If I run the function in the global scope without the new keyword then bar will be set in whatever scope Foo() is called in:

var foo = Foo(42);
console.log(bar); // 42
console.log(foo.bar); // ERROR

So my idea is to do something like this:

function Foo(bar) {
    if(!(this instanceof Foo)) {
        // return a Foo object
        return new Foo(bar);
    }
    this.bar = bar;
}

That way if I do new Foo(42) or Foo(42), it would always return a Foo object.

Is this ever a good idea? If so, when? When (and why) would it be wise to avoid this technique?

@cookiemonster Yes. Something along the lines of "Why would you do that?" "You are **ruining** the sanctity of javascript!" "Why would you force an object on someone when they don't want it?" — qwertynl, Dec 31 '13 at 16:13
None of those are cases against it. They appear to be the rantings of irrational minds. Have you heard an actual case? I can't imagine why such a guard would be undesirable. — cookie monster, Dec 31 '13 at 16:15
*"Is this ever a good idea?"* Doesn't your question itself demonstrate when/why it's a good idea? — cookie monster, Dec 31 '13 at 16:17
@cookiemonster it is a good "_idea_" in my case, but other people might not agree and I would like to know why and in what case. — qwertynl, Dec 31 '13 at 16:17
Yes, others may not agree. And unless they can provide a rational reason for their disagreement, does it matter? I'm just trying to figure out the motive for your question. — cookie monster, Dec 31 '13 at 16:19
@cookiemonster To me? Yes. I **never** use this method. It would make my code quite confusing and I would probably never know what was going on. One time I use `new` and the next I don't __WHHAAAATT__?!?! That makes no sense in my mind. We should have some consistency in our code on what does what where... — qwertynl, Dec 31 '13 at 16:21
So the reason for your question is that you don't like this approach, and want to start a discussion about it? Of course we should be consistent. That doesn't mean that a particular guard is good or bad. It's just a choice of style. Who cares? What battle are you trying to fight here? — cookie monster, Dec 31 '13 at 16:24
Yea, but if someone else reads my code won't they become quite confused @Emissary ? — qwertynl, Dec 31 '13 at 16:31
@qwertynl: Be honest now... is this an extension of some argument you had with another developer?
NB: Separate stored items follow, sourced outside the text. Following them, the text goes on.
-- pv_equiv track=rewrite | github.com/litex-hub/litevideo | litevideo/csc/test/common.py | int2float
-- ===== SOURCE A (Python) =====
-- def int2float(x):
--     '''
--     Converts a 8 bit unsigned int to 16 bit half precision floating
--     point represntation.Expected input is in the range [0-255]
--     Output is an 16 bit integer whose bit representation correspond
--     to half precision float format.
--     The value of float output is in the range [0-1]
--     (higher precision in this range)
--     '''
--     if x==0:
--         return 0
--     else:
--         y = bin(x)[2:].zfill(8)     # Unpack in string
--         for i in range(len(y)):     # Leading one detector
--             if y[i] == '1':
--                 shift_val = i
--                 break
--
--         sign = '0'
--         exp = 15 - 1 - shift_val
--         frac = y[shift_val+1:][::-1].zfill(10)[::-1]
--         x = sign+bin(exp)[2:].zfill(5)+frac     # Pack together in string
--         z = int(x, 2)                           # Convert string to correspondinf float
--         return z
-- ===== SOURCE B (Python) =====
-- def int2float(x):
--     '''
--     Converts an 8 bit unsigned int (0-255) to the bit pattern of a 16 bit
--     half precision float in [0, 1).
--     '''
--     if x == 0:
--         return 0
--     bl = x.bit_length()
--     exp = 6 + bl                              # biased exponent 14 - (8 - bl)
--     frac = (x - (1 << (bl - 1))) << (11 - bl) # mantissa, left-aligned in 10 bits
--     return (exp << 10) + frac
-- ===== Notes on version B (the rewrite author's own statement) =====
-- stated objective: simpler
-- what changed: Replaces A's bit-string unpacking (bin/zfill), leading-one-detector loop and string re-packing/int(s,2) reparse by closed-form bit_length and shift arithmetic; Pre_ restricts to the documented eight-bit unsigned domain, outside which A's zero-fill/string-slicing packing yields accidental bit patterns (for negative x the character 'b' from bin() even enters the unpacked string).
-- outside the precondition, e.g. on int2float(256): A returns 14336, B returns 15360; on int2float(-1): A returns 7168, B returns 5120
import Mathlib
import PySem

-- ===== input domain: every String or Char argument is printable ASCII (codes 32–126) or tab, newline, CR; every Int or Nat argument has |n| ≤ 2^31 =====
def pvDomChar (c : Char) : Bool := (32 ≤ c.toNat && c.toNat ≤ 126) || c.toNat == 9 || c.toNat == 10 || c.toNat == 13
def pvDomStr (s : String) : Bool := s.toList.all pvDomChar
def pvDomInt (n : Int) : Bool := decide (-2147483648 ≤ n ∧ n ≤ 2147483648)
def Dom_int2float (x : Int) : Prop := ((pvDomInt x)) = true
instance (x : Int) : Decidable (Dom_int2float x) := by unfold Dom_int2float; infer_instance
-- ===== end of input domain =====

-- B replaces A's bit-string unpacking / leading-one-detector loop / string re-packing by
-- closed-form bit-length and shift arithmetic (objective: simpler), on the documented
-- eight-bit unsigned input domain stated by Pre_.


-- ===== PORT A =====
-- 'for i in range(len(y)): if y[i] == "1": shift_val = i; break' — the leading-one detector:
-- first index holding '1' (if no '1' existed, Python's shift_val would stay unbound, a
-- NameError; that case is unreachable: y always contains the binary digits of |x| ≠ 0).
def pvFindOne : List Char → Nat → Nat
  | [], i => i
  | c :: cs, i => if c = '1' then i else pvFindOne cs (i + 1)

-- int(s, 2): the exact primitive is PySem.Int.ofCharsBase?, but its digit accumulator is
-- private to the prelude, so the base-2 digit fold is written out step for step; exact here
-- because the packed string is nonempty and holds only '0'/'1' characters (no sign,
-- whitespace, underscore or base prefix, so none of int()'s other rules can fire).
def pvParseBin2Acc (a : Nat) (cs : List Char) : Nat :=
  cs.foldl (fun a c => 2 * a + (if c = '1' then 1 else 0)) a

def int2float (x : Int) : Int :=
  if x = 0 then 0
  else
    -- y = bin(x)[2:].zfill(8)
    let y := PySem.Chars.zfill (PySem.List.slice (PySem.Int.toBinChars0b x) (some 2) none) 8
    let shift_val := pvFindOne y 0
    let exp : Int := 15 - 1 - (shift_val : Int)
    -- frac = y[shift_val+1:][::-1].zfill(10)[::-1]   ([::-1] is reverse)
    let frac := (PySem.Chars.zfill (PySem.List.slice y (some ((shift_val : Int) + 1)) none).reverse 10).reverse
    -- x = sign + bin(exp)[2:].zfill(5) + frac ;  z = int(x, 2)
    let xs := '0' :: (PySem.Chars.zfill (PySem.List.slice (PySem.Int.toBinChars0b exp) (some 2) none) 5 ++ frac)
    (pvParseBin2Acc 0 xs : Int)

-- ===== PORT B =====
def int2float_alt (x : Int) : Int :=
  if x = 0 then 0
  else
    let bl : Nat := PySem.Int.bitLength x
    let exp : Int := 6 + (bl : Int)
    let frac : Int := (x - ((1 : Int) <<< (bl - 1))) <<< (11 - bl)
    (exp <<< (10 : Nat)) + frac

-- ===== PRECONDITION & SPEC =====
-- Pre_ is the function's documented domain, eight-bit unsigned ints: outside it A still
-- returns, but its values are artefacts of the zero-fill/string-slicing packing (for
-- negative x the 'b' of bin() even lands inside the unpacked string), so they are excluded.
def Pre_int2float (x : Int) : Prop := 0 ≤ x ∧ x ≤ 255
instance (x : Int) : Decidable (Pre_int2float x) := by unfold Pre_int2float; infer_instance
def pvWitness_int2float : Int := (7)
def Spec_int2float (x : Int) (out : Int) : Prop := out = int2float_alt x
instance (x : Int) (out : Int) : Decidable (Spec_int2float x out) := by unfold Spec_int2float; infer_instance

-- ===== CLAIM (what is proved, stated in full; the proofs are below) =====
def Claim_equal_int2float : Prop := ∀ (x : Int), Dom_int2float x → Pre_int2float x → Spec_int2float x (int2float x)

-- ===== LEMMAS AND PROOFS =====

theorem pvParse_cons (a : Nat) (c : Char) (cs : List Char) :
    pvParseBin2Acc a (c :: cs) = pvParseBin2Acc (2 * a + (if c = '1' then 1 else 0)) cs := rfl

theorem pvParse_append (a : Nat) (l₁ l₂ : List Char) :
    pvParseBin2Acc a (l₁ ++ l₂) = pvParseBin2Acc (pvParseBin2Acc a l₁) l₂ := by
  simp [pvParseBin2Acc, List.foldl_append]

theorem pvParse_acc (cs : List Char) : ∀ a, pvParseBin2Acc a cs = a * 2 ^ cs.length + pvParseBin2Acc 0 cs := by
  induction cs with
  | nil => simp [pvParseBin2Acc]
  | cons c t ih =>
    intro a
    rw [pvParse_cons, pvParse_cons, ih, ih (2 * 0 + _)]
    simp only [List.length_cons, pow_succ]
    ring

theorem pvParse_replicate (k : Nat) : ∀ a, pvParseBin2Acc a (List.replicate k '0') = a * 2 ^ k := by
  induction k with
  | zero => simp [pvParseBin2Acc]
  | succ k ih =>
    intro a
    rw [List.replicate_succ, pvParse_cons, ih]
    simp [pow_succ]
    ring

theorem pvParse_rep_prefix (k : Nat) (l : List Char) :
    pvParseBin2Acc 0 (List.replicate k '0' ++ l) = pvParseBin2Acc 0 l := by
  rw [pvParse_append, pvParse_replicate]
  simp

theorem pvParse_rep_suffix (k : Nat) (l : List Char) :
    pvParseBin2Acc 0 (l ++ List.replicate k '0') = pvParseBin2Acc 0 l * 2 ^ k := by
  rw [pvParse_append, pvParse_replicate]

-- the three facts about the digit string Nat.toDigits 2 n that the proof needs
theorem pvToDigits2_parse : ∀ n, pvParseBin2Acc 0 (Nat.toDigits 2 n) = n := by
  intro n
  induction n using Nat.strong_induction_on with
  | _ n ih =>
    rw [Nat.toDigits_eq_if (by omega)]
    by_cases h : n < 2
    · interval_cases n <;> decide
    · simp only [if_neg h]
      rw [pvParse_append, ih (n / 2) (by omega)]
      rcases Nat.mod_two_eq_zero_or_one n with h2 | h2 <;>
        simp [h2, pvParseBin2Acc, Nat.digitChar] <;> omega

theorem pvToDigits2_length : ∀ n, 0 < n → (Nat.toDigits 2 n).length = PySem.Int.bitLength (n : Int) := by
  intro n
  induction n using Nat.strong_induction_on with
  | _ n ih =>
    intro hn
    rw [Nat.toDigits_eq_if (by omega), PySem.Int.bitLength_natCast hn]
    by_cases h : n < 2
    · have : n = 1 := by omega
      subst this
      decide
    · simp only [if_neg h, List.length_append, List.length_cons, List.length_nil]
      rw [ih (n / 2) (by omega) (by omega)]

theorem pvToDigits2_head : ∀ n, 0 < n → ∃ t, Nat.toDigits 2 n = '1' :: t := by
  intro n
  induction n using Nat.strong_induction_on with
  | _ n ih =>
    intro hn
    rw [Nat.toDigits_eq_if (by omega)]
    by_cases h : n < 2
    · have : n = 1 := by omega
      subst this
      exact ⟨[], by decide⟩
    · obtain ⟨t, ht⟩ := ih (n / 2) (by omega) (by omega)
      simp only [if_neg h, ht]
      exact ⟨t ++ [(n % 2).digitChar], rfl⟩

theorem pvFindOne_rep (k : Nat) (l : List Char) :
    ∀ i, pvFindOne (List.replicate k '0' ++ l) i = pvFindOne l (i + k) := by
  induction k with
  | zero => simp
  | succ k ih =>
    intro i
    rw [List.replicate_succ, List.cons_append]
    simp only [pvFindOne]
    rw [if_neg (by decide), ih]
    congr 1
    omega

theorem pvZfill_eq (cs : List Char) (w : Int)
    (h : ∀ c, cs.head? = some c → ¬(c = '+' ∨ c = '-')) :
    PySem.Chars.zfill cs w = List.replicate (w.toNat - cs.length) '0' ++ cs := by
  cases cs with
  | nil =>
    unfold PySem.Chars.zfill
    split
    · next hle =>
      have : w.toNat = 0 := by simp at hle; omega
      simp [this]
    · simp
  | cons c rest =>
    have hc := h c rfl
    unfold PySem.Chars.zfill
    split
    · next hle =>
      simp only [List.length_cons] at hle ⊢
      have : w.toNat - (rest.length + 1) = 0 := by omega
      simp [this]
    · next hle =>
      change (if c = '+' ∨ c = '-' then c :: (List.replicate (w.toNat - (c :: rest).length) '0' ++ rest)
        else List.replicate (w.toNat - (c :: rest).length) '0' ++ c :: rest) = _
      rw [if_neg hc]

-- digits produced by Nat.toDigits 2 are never sign characters
theorem pvToDigits2_no_sign (n : Nat) (c : Char) (hc : c ∈ Nat.toDigits 2 n) : ¬(c = '+' ∨ c = '-') := by
  have := Nat.isDigit_of_mem_toDigits (b := 2) (by omega) (by omega) hc
  rintro (rfl | rfl) <;> simp [Char.isDigit] at this

-- the unpacked string bin(x)[2:] for x ≥ 0: the binary digits of x
theorem pvSliceBin (x : Int) (hx : 0 ≤ x) :
    PySem.List.slice (PySem.Int.toBinChars0b x) (some 2) none = Nat.toDigits 2 x.toNat := by
  unfold PySem.Int.toBinChars0b
  rw [if_neg (by omega)]
  simp [pysem]

theorem pvDropHelper (k : Nat) (t : List Char) :
    PySem.List.slice (List.replicate k '0' ++ '1' :: t) (some ((k : Nat) + 1)) none = t := by
  have h1 : ((k : Nat) : Int) + 1 = ((k + 1 : Nat) : Int) := by push_cast; ring
  rw [h1, PySem.List.slice_from_natCast]
  have h2 : List.replicate k '0' ++ '1' :: t = (List.replicate k '0' ++ ['1']) ++ t := by simp
  rw [h2]
  have h3 : (List.replicate k '0' ++ ['1']).length = k + 1 := by simp
  exact h3 ▸ List.drop_left

-- ===== VERDICT (by name: the statement is the Claim_ definition above) =====
theorem int2float_spec : Claim_equal_int2float := by
  intro x _hdom hpre
  obtain ⟨hx0, hx255⟩ := hpre
  unfold Spec_int2float
  by_cases hx : x = 0
  · simp [hx, int2float, int2float_alt]
  · simp only [int2float, int2float_alt, if_neg hx]
    set m : Nat := x.toNat with hm
    have hxm : x = (m : Int) := by omega
    have hm0 : 0 < m := by omega
    have hm255 : m ≤ 255 := by omega
    obtain ⟨t, ht⟩ := pvToDigits2_head m hm0
    have hblm : PySem.Int.bitLength x = PySem.Int.bitLength (m : Int) := by rw [hxm]
    set bl : Nat := PySem.Int.bitLength (m : Int) with hbl
    have hlen : (Nat.toDigits 2 m).length = bl := pvToDigits2_length m hm0
    have htlen : t.length = bl - 1 := by
      rw [ht] at hlen; simp at hlen; omega
    have hbl1 : 1 ≤ bl := by
      rw [ht] at hlen; simp at hlen; omega
    have hparse_m := pvToDigits2_parse m
    rw [ht, pvParse_cons, pvParse_acc, htlen] at hparse_m
    have hparse_t : pvParseBin2Acc 0 t = m - 2 ^ (bl - 1) := by
      simp at hparse_m; omega
    have hrem_le : 2 ^ (bl - 1) ≤ m := by
      simp at hparse_m; omega
    have hbl8 : bl ≤ 8 := by
      -- 2^(bl-1) ≤ m ≤ 255 forces bl ≤ 8
      by_contra hgt
      have : 2 ^ 8 ≤ 2 ^ (bl - 1) := Nat.pow_le_pow_right (by norm_num) (by omega)
      omega
    -- the zero-filled unpacked string y
    have hy : PySem.Chars.zfill (PySem.List.slice (PySem.Int.toBinChars0b x) (some 2) none) 8 =
        List.replicate (8 - bl) '0' ++ '1' :: t := by
      rw [pvSliceBin x hx0, ← hm, ht, pvZfill_eq]
      · congr 2
        simp
        omega
      · intro c hc
        simp at hc
        subst hc; decide
    rw [hy]
    set k : Nat := 8 - bl with hk
    -- the leading-one position
    have hsv : pvFindOne (List.replicate k '0' ++ '1' :: t) 0 = k := by
      rw [pvFindOne_rep]
      simp [pvFindOne]
    rw [hsv]
    -- the mantissa slice y[shift_val+1:]
    rw [pvDropHelper k t]
    -- the exponent string bin(exp)[2:].zfill(5)
    set eN : Nat := 14 - k with heN
    have he : (15 - 1 - ((k : Nat) : Int)) = (eN : Int) := by push_cast; omega
    have heN0 : 0 < eN := by omega
    rw [he]
    obtain ⟨u, hu⟩ := pvToDigits2_head eN heN0
    have hebin : PySem.List.slice (PySem.Int.toBinChars0b (eN : Int)) (some 2) none = '1' :: u := by
      rw [pvSliceBin _ (by positivity)]
      simp [hu]
    rw [hebin]
    have hezf : PySem.Chars.zfill ('1' :: u) 5 = List.replicate ((5:Int).toNat - ('1'::u).length) '0' ++ ('1' :: u) := by
      apply pvZfill_eq
      intro c hc
      simp at hc
      subst hc; decide
    rw [hezf]
    -- the mantissa string frac = t right-padded with zeros to ≥ 10 bits
    have hfr : (PySem.Chars.zfill t.reverse 10).reverse = t ++ List.replicate ((10:Int).toNat - t.length) '0' := by
      rw [pvZfill_eq]
      · simp [List.reverse_append]
      · intro c hc
        have hct : c ∈ t := List.mem_reverse.mp (List.mem_of_mem_head? hc)
        exact pvToDigits2_no_sign m c (ht ▸ List.mem_cons_of_mem _ hct)
    rw [hfr]
    -- evaluate the final int(…, 2)
    rw [pvParse_cons]
    have h0 : (2 * 0 + (if ('0':Char) = '1' then 1 else 0)) = 0 := by decide
    rw [h0, List.append_assoc, pvParse_rep_prefix, pvParse_append, ← hu, pvToDigits2_parse,
      pvParse_acc, pvParse_rep_suffix, hparse_t]
    -- both sides are now closed arithmetic in m and bl
    have hW : (t ++ List.replicate ((10:Int).toNat - t.length) '0').length = 10 := by
      simp
      omega
    rw [hW, hblm]
    -- B's side: evaluate the Int shifts
    rw [Int.shiftLeft_eq, Int.shiftLeft_eq, Int.shiftLeft_eq]
    have hsub : ((m - 2 ^ (bl - 1) : Nat) : Int) = (m : Int) - 2 ^ (bl - 1) := by
      push_cast [Nat.cast_sub hrem_le]
      ring
    have h10t : (10:Int).toNat - t.length = 11 - bl := by omega
    have heq : ((eN : Int)) = 6 + (bl : Int) := by omega
    rw [h10t, hxm]
    push_cast [hsub, heq]
    ring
You've clearly formed your personal opinion on the matter, so why are you asking about it? — cookie monster, Dec 31 '13 at 16:36
@qwertynl: If that's what you want for answers, you should rephrase your question to be less of an opinion poll, and to be more honest saying *"I don't like this approach because of X, Y and Z. What is a good alternative?"* This just isn't a good place for these coding style discussions. — cookie monster, Dec 31 '13 at 16:40
@cookiemonster I did not realize that I disagreed with my question until these comments came up. I thought about it some more and saw that it seemed silly. [related meta post](http://meta.stackexchange.com/q/214420/241700) — qwertynl, Dec 31 '13 at 16:42
*"Why would you force an object on someone when they don't want it?"* - this objection doesn't make sense. When you call a function you get back whatever data type the function is designed to return, in this case, an object. If you don't want an object then don't call the function. — nnnnnn, Mar 16 '16 at 06:58

score 8 · Answer 1 · answered Dec 31 '13 at 16:15

While I don't have anything against that style, I would not personally use it just to be consistent. Sure, I can make all my constructors like this but it would seem like a lot more code to write.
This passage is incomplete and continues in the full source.